>>44038470The mobile market is a trap. It's very lucrative if you happen to make the right kind of game, at the right time, for the right sorts of people.
Go is one of these sorts of games. Sure, Niantic had previously made a similar game, but applying Pokemon to the idea was a once in a lifetime opportunity. An opportunity to bring a little more realism to a concept that already had tens of millions of fans waiting to feel like they could be real trainers. Though it continues to be a success itself, it's a gambit that will likely never be repeated as anyone looking for Pokemon on their phones can just play Go or, to a lesser extent, Masters which fills the generic gacha niche that's so popular on phones.
Mainline Pokemon will not be able to survive on mobile. Traditional games, period, cannot survive there. The entire appeal of the market is luring people in to play for free, then conditioning them to dump real money on in-game perks and items.
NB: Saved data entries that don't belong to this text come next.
-- pv_equiv track=rewrite | github.com/BetaBWJaguar/ZeroToDev-DeveloperGUI | ai_system/data_collection/DataCollection.py | _count_tts_events
-- ===== SOURCE A (Python) =====
-- from typing import Any, Dict, List, Optional, Generator, Tuple
--
-- def _count_tts_events(tts_logs: List[Dict[str, Any]]) -> Dict[str, int]:
--     preview_events = {"PREVIEW_REQUEST", "TTS_PREVIEW_START"}
--     convert_events = {"CONVERT_REQUEST", "CONVERT_DONE", "SUCCESS"}
--     fail_events = {"ERROR", "CONVERT_FAIL"}
--
--     counts = {"preview": 0, "convert": 0, "failure": 0}
--
--     for log in tts_logs:
--         event = log.get("event")
--         if event in preview_events:
--             counts["preview"] += 1
--         elif event in convert_events:
--             counts["convert"] += 1
--         elif event in fail_events:
--             counts["failure"] += 1
--
--     return counts
-- ===== SOURCE B (Python) =====
-- def _count_tts_events(tts_logs):
--     preview_events = ["PREVIEW_REQUEST", "TTS_PREVIEW_START"]
--     convert_events = ["CONVERT_REQUEST", "CONVERT_DONE", "SUCCESS"]
--     fail_events = ["ERROR", "CONVERT_FAIL"]
--
--     tally = {}
--     for log in tts_logs:
--         e = log.get("event")
--         tally[e] = tally.get(e, 0) + 1
--
--     return {
--         "preview": sum(tally.get(e, 0) for e in preview_events),
--         "convert": sum(tally.get(e, 0) for e in convert_events),
--         "failure": sum(tally.get(e, 0) for e in fail_events),
--     }
-- ===== Notes on version B (the rewrite author's own statement) =====
-- stated objective: alternative
-- what changed: B replaces A's per-log three-way category branch by a single tally (dict of raw event counts) followed by three per-category sums over that tally, relying on the disjointness of the category event sets.
import Mathlib
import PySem

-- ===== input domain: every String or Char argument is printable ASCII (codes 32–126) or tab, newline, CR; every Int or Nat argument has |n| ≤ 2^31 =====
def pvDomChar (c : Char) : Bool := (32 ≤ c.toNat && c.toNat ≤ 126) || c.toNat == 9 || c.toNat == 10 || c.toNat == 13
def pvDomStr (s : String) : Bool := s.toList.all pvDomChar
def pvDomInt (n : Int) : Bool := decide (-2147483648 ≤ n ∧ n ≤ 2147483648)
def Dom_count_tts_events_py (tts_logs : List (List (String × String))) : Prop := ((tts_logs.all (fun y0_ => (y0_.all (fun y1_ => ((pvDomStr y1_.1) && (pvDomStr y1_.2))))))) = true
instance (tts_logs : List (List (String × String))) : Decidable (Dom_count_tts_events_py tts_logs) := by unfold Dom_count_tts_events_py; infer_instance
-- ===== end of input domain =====

-- B replaces A's per-log three-way branch by a single tally of raw event strings followed by
-- three per-category sums over that tally (objective: alternative decomposition, not faster).

-- ===== PORT A =====
def count_tts_events_py (tts_logs : List (List (String × String))) : List (String × Int) :=
  let preview_events : PySem.Set String := PySem.Set.ofList ["PREVIEW_REQUEST", "TTS_PREVIEW_START"]
  let convert_events : PySem.Set String := PySem.Set.ofList ["CONVERT_REQUEST", "CONVERT_DONE", "SUCCESS"]
  let fail_events : PySem.Set String := PySem.Set.ofList ["ERROR", "CONVERT_FAIL"]
  let counts0 : PySem.Dict String Int := PySem.Dict.ofList [("preview", 0), ("convert", 0), ("failure", 0)]
  let counts := tts_logs.foldl (fun counts log =>
    let event := (PySem.Dict.mk log).get? "event"
    if event.any (fun s => PySem.Set.contains preview_events s) then
      counts.modify "preview" 0 (· + 1)
    else if event.any (fun s => PySem.Set.contains convert_events s) then
      counts.modify "convert" 0 (· + 1)
    else if event.any (fun s => PySem.Set.contains fail_events s) then
      counts.modify "failure" 0 (· + 1)
    else counts) counts0
  counts.items

-- ===== PORT B =====
def count_tts_events_py_alt (tts_logs : List (List (String × String))) : List (String × Int) :=
  let preview_events := ["PREVIEW_REQUEST", "TTS_PREVIEW_START"]
  let convert_events := ["CONVERT_REQUEST", "CONVERT_DONE", "SUCCESS"]
  let fail_events := ["ERROR", "CONVERT_FAIL"]
  let tally : PySem.Dict (Option String) Int :=
    tts_logs.foldl (fun d log =>
      let e := (PySem.Dict.mk log).get? "event"
      d.insert e (d.getD e 0 + 1)) PySem.Dict.empty
  [("preview", (preview_events.map (fun e => tally.getD (some e) 0)).sum),
   ("convert", (convert_events.map (fun e => tally.getD (some e) 0)).sum),
   ("failure", (fail_events.map (fun e => tally.getD (some e) 0)).sum)]

-- ===== PRECONDITION & SPEC =====
def Spec_count_tts_events_py (tts_logs : List (List (String × String))) (out : List (String × Int)) : Prop := out = count_tts_events_py_alt tts_logs
instance (tts_logs : List (List (String × String))) (out : List (String × Int)) : Decidable (Spec_count_tts_events_py tts_logs out) := by unfold Spec_count_tts_events_py; infer_instance

-- ===== CLAIM (what is proved, stated in full; the proofs are below) =====
def Claim_equal_count_tts_events_py : Prop := ∀ (tts_logs : List (List (String × String))), Dom_count_tts_events_py tts_logs → Spec_count_tts_events_py tts_logs (count_tts_events_py tts_logs)

-- ===== LEMMAS AND PROOFS =====

-- the event extracted from one log
def pvEv (log : List (String × String)) : Option String := (PySem.Dict.mk log).get? "event"

def pvIsPrev (e : Option String) : Bool := e.any (fun s => PySem.Set.contains (PySem.Set.ofList ["PREVIEW_REQUEST", "TTS_PREVIEW_START"]) s)
def pvIsConv (e : Option String) : Bool := e.any (fun s => PySem.Set.contains (PySem.Set.ofList ["CONVERT_REQUEST", "CONVERT_DONE", "SUCCESS"]) s)
def pvIsFail (e : Option String) : Bool := e.any (fun s => PySem.Set.contains (PySem.Set.ofList ["ERROR", "CONVERT_FAIL"]) s)

lemma modPrev (p c f : Int) : (PySem.Dict.ofList [("preview",p),("convert",c),("failure",f)]).modify "preview" 0 (·+1) = PySem.Dict.ofList [("preview",p+1),("convert",c),("failure",f)] := rfl
lemma modConv (p c f : Int) : (PySem.Dict.ofList [("preview",p),("convert",c),("failure",f)]).modify "convert" 0 (·+1) = PySem.Dict.ofList [("preview",p),("convert",c+1),("failure",f)] := rfl
lemma modFail (p c f : Int) : (PySem.Dict.ofList [("preview",p),("convert",c),("failure",f)]).modify "failure" 0 (·+1) = PySem.Dict.ofList [("preview",p),("convert",c),("failure",f+1)] := rfl

lemma foldA_closed (logs : List (List (String × String))) (p c f : Int) :
    logs.foldl (fun counts log =>
      if pvIsPrev ((PySem.Dict.mk log).get? "event") then counts.modify "preview" 0 (· + 1)
      else if pvIsConv ((PySem.Dict.mk log).get? "event") then counts.modify "convert" 0 (· + 1)
      else if pvIsFail ((PySem.Dict.mk log).get? "event") then counts.modify "failure" 0 (· + 1)
      else counts) (PySem.Dict.ofList [("preview", p), ("convert", c), ("failure", f)])
    = PySem.Dict.ofList [("preview", p + (logs.countP (fun l => pvIsPrev (pvEv l)))),
        ("convert", c + (logs.countP (fun l => !pvIsPrev (pvEv l) && pvIsConv (pvEv l)))),
        ("failure", f + (logs.countP (fun l => !pvIsPrev (pvEv l) && !pvIsConv (pvEv l) && pvIsFail (pvEv l))))] := by
  induction logs generalizing p c f with
  | nil => simp
  | cons l ls ih =>
    simp only [pvEv] at ih
    simp only [List.foldl_cons, List.countP_cons, pvEv]
    by_cases hp : pvIsPrev ((PySem.Dict.mk l).get? "event") = true
    · simp only [hp, if_true, modPrev, ih]
      congr 1
      simp [hp]
      all_goals omega
    · by_cases hc : pvIsConv ((PySem.Dict.mk l).get? "event") = true
      · simp only [hp, hc, if_true, if_false, Bool.false_eq_true, modConv, ih]
        congr 1
        simp [hp, hc]
        all_goals omega
      · by_cases hf : pvIsFail ((PySem.Dict.mk l).get? "event") = true
        · simp only [hp, hc, hf, if_true, if_false, Bool.false_eq_true, modFail, ih]
          congr 1
          simp [hp, hc, hf]
          all_goals omega
        · simp only [hp, hc, hf, if_false, Bool.false_eq_true, ih]
          congr 1
          all_goals simp [hp, hc, hf]

-- the three branch tests, characterised as equality with the category's event literals
lemma prevChar (e : Option String) : pvIsPrev e = ((e == some "PREVIEW_REQUEST") || (e == some "TTS_PREVIEW_START")) := by
  cases e <;> simp [pvIsPrev, PySem.Set.contains, PySem.Set.ofList, beq_eq_decide]

lemma convChar (e : Option String) : (!pvIsPrev e && pvIsConv e) = ((e == some "CONVERT_REQUEST") || (e == some "CONVERT_DONE") || (e == some "SUCCESS")) := by
  cases e with
  | none => rfl
  | some s =>
    rw [Bool.eq_iff_iff]
    simp [pvIsPrev, pvIsConv, PySem.Set.contains, PySem.Set.ofList]
    constructor
    · tauto
    · rintro ((rfl | rfl) | rfl) <;> simp

lemma failChar (e : Option String) : (!pvIsPrev e && !pvIsConv e && pvIsFail e) = ((e == some "ERROR") || (e == some "CONVERT_FAIL")) := by
  cases e with
  | none => rfl
  | some s =>
    rw [Bool.eq_iff_iff]
    simp [pvIsPrev, pvIsConv, pvIsFail, PySem.Set.contains, PySem.Set.ofList]
    rintro (rfl | rfl) <;> simp

-- a countP of a disjunction of disjoint tests splits into a sum
lemma countP_or₂ {α : Type} (l : List α) (q r : α → Bool) (h : ∀ x, q x = true → r x = false) :
    l.countP (fun x => q x || r x) = l.countP q + l.countP r := by
  induction l with
  | nil => simp
  | cons a t ih =>
    by_cases hq : q a = true <;> by_cases hr : r a = true <;>
      simp [List.countP_cons, hq, hr, ih] <;> first | omega | exact absurd (h a hq) (by simp [hr])

lemma tallyB_getD (logs : List (List (String × String))) (v : Option String) :
    (logs.foldl (fun d log =>
      d.insert ((PySem.Dict.mk log).get? "event") (d.getD ((PySem.Dict.mk log).get? "event") 0 + 1))
      (PySem.Dict.empty : PySem.Dict (Option String) Int)).getD v 0
    = ((logs.map pvEv).count v : Int) := by
  rw [show (logs.foldl (fun (d : PySem.Dict (Option String) Int) log =>
      d.insert ((PySem.Dict.mk log).get? "event") (d.getD ((PySem.Dict.mk log).get? "event") 0 + 1))
      PySem.Dict.empty)
    = ((logs.map pvEv).foldl (fun d e => d.insert e (d.getD e 0 + 1)) PySem.Dict.empty)
    from (List.foldl_map (f := pvEv) (g := fun (d : PySem.Dict (Option String) Int) e => d.insert e (d.getD e 0 + 1)) (l := logs) (init := PySem.Dict.empty)).symm,
    PySem.Dict.getD_foldl_insert_add_one]
  simp

-- ===== VERDICT (by name: the statement is the Claim_ definition above) =====
theorem count_tts_events_py_spec : Claim_equal_count_tts_events_py := by
  intro logs _
  unfold Spec_count_tts_events_py
  have hA : count_tts_events_py logs =
      (logs.foldl (fun counts log =>
        if pvIsPrev ((PySem.Dict.mk log).get? "event") then counts.modify "preview" 0 (· + 1)
        else if pvIsConv ((PySem.Dict.mk log).get? "event") then counts.modify "convert" 0 (· + 1)
        else if pvIsFail ((PySem.Dict.mk log).get? "event") then counts.modify "failure" 0 (· + 1)
        else counts) (PySem.Dict.ofList [("preview", 0), ("convert", 0), ("failure", 0)])).items := rfl
  have hB : count_tts_events_py_alt logs =
      (let tally := logs.foldl (fun (d : PySem.Dict (Option String) Int) log =>
        d.insert ((PySem.Dict.mk log).get? "event") (d.getD ((PySem.Dict.mk log).get? "event") 0 + 1))
        PySem.Dict.empty
      [("preview", tally.getD (some "PREVIEW_REQUEST") 0 + (tally.getD (some "TTS_PREVIEW_START") 0 + 0)),
       ("convert", tally.getD (some "CONVERT_REQUEST") 0 + (tally.getD (some "CONVERT_DONE") 0 + (tally.getD (some "SUCCESS") 0 + 0))),
       ("failure", tally.getD (some "ERROR") 0 + (tally.getD (some "CONVERT_FAIL") 0 + 0))]) := rfl
  rw [hA, hB, foldA_closed]
  simp only [tallyB_getD]
  rw [show ∀ (p c f : Int), (PySem.Dict.ofList [("preview",p),("convert",c),("failure",f)]).items
      = [("preview",p),("convert",c),("failure",f)] from fun _ _ _ => rfl]
  simp only [List.cons.injEq, Prod.mk.injEq, true_and, and_true]
  have hmk : ∀ (p : Option String → Bool),
      (logs.map pvEv).countP p = logs.countP (fun x => p (pvEv x)) := by
    intro p; simp [List.countP_map]; rfl
  refine ⟨?_, ?_, ?_⟩
  · rw [List.count_eq_countP, List.count_eq_countP, hmk, hmk,
      List.countP_congr (fun x _ => by rw [prevChar]),
      countP_or₂ _ _ _ (by intro x hx; revert hx; cases hv : pvEv x <;> simp <;> intro h <;> simp [h])]
    push_cast; ring
  · rw [List.count_eq_countP, List.count_eq_countP, List.count_eq_countP, hmk, hmk, hmk,
      List.countP_congr (fun x _ => by rw [convChar]),
      show (fun x => pvEv x == some "CONVERT_REQUEST" || pvEv x == some "CONVERT_DONE" || pvEv x == some "SUCCESS")
        = (fun x => (pvEv x == some "CONVERT_REQUEST" || pvEv x == some "CONVERT_DONE") || pvEv x == some "SUCCESS")
        from rfl,
      countP_or₂ _ _ _ (by intro x hx; revert hx; cases hv : pvEv x <;> simp <;> rintro (h | h) <;> simp [h]),
      countP_or₂ _ _ _ (by intro x hx; revert hx; cases hv : pvEv x <;> simp <;> intro h <;> simp [h])]
    push_cast; ring
  · rw [List.count_eq_countP, List.count_eq_countP, hmk, hmk,
      List.countP_congr (fun x _ => by rw [failChar]),
      countP_or₂ _ _ _ (by intro x hx; revert hx; cases hv : pvEv x <;> simp <;> intro h <;> simp [h])]
    push_cast; ring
This can't work with mainline, not without fundamentally changing what "mainline" is to the point that it's almost unrecognizable. You can't do releases on a one year, two year, three year, or even a five year basis as mobile games require a semi-constant stream of small, but new content updates to keep the playerbase invested, and when they get invested in the longterm they'll be far less willing to move on to the next iteration and leave everything they've built up in the old game behind. It's almost paradoxical, how a market of what's by and large considered extremely casual games tends to live and die by its most hardcore players.
And you're just fucking delusional if you think anyone in the mobile market is willing to shell out $40 - $60 upfront for a fucking phone game. It's just not happening with all that free to play competition.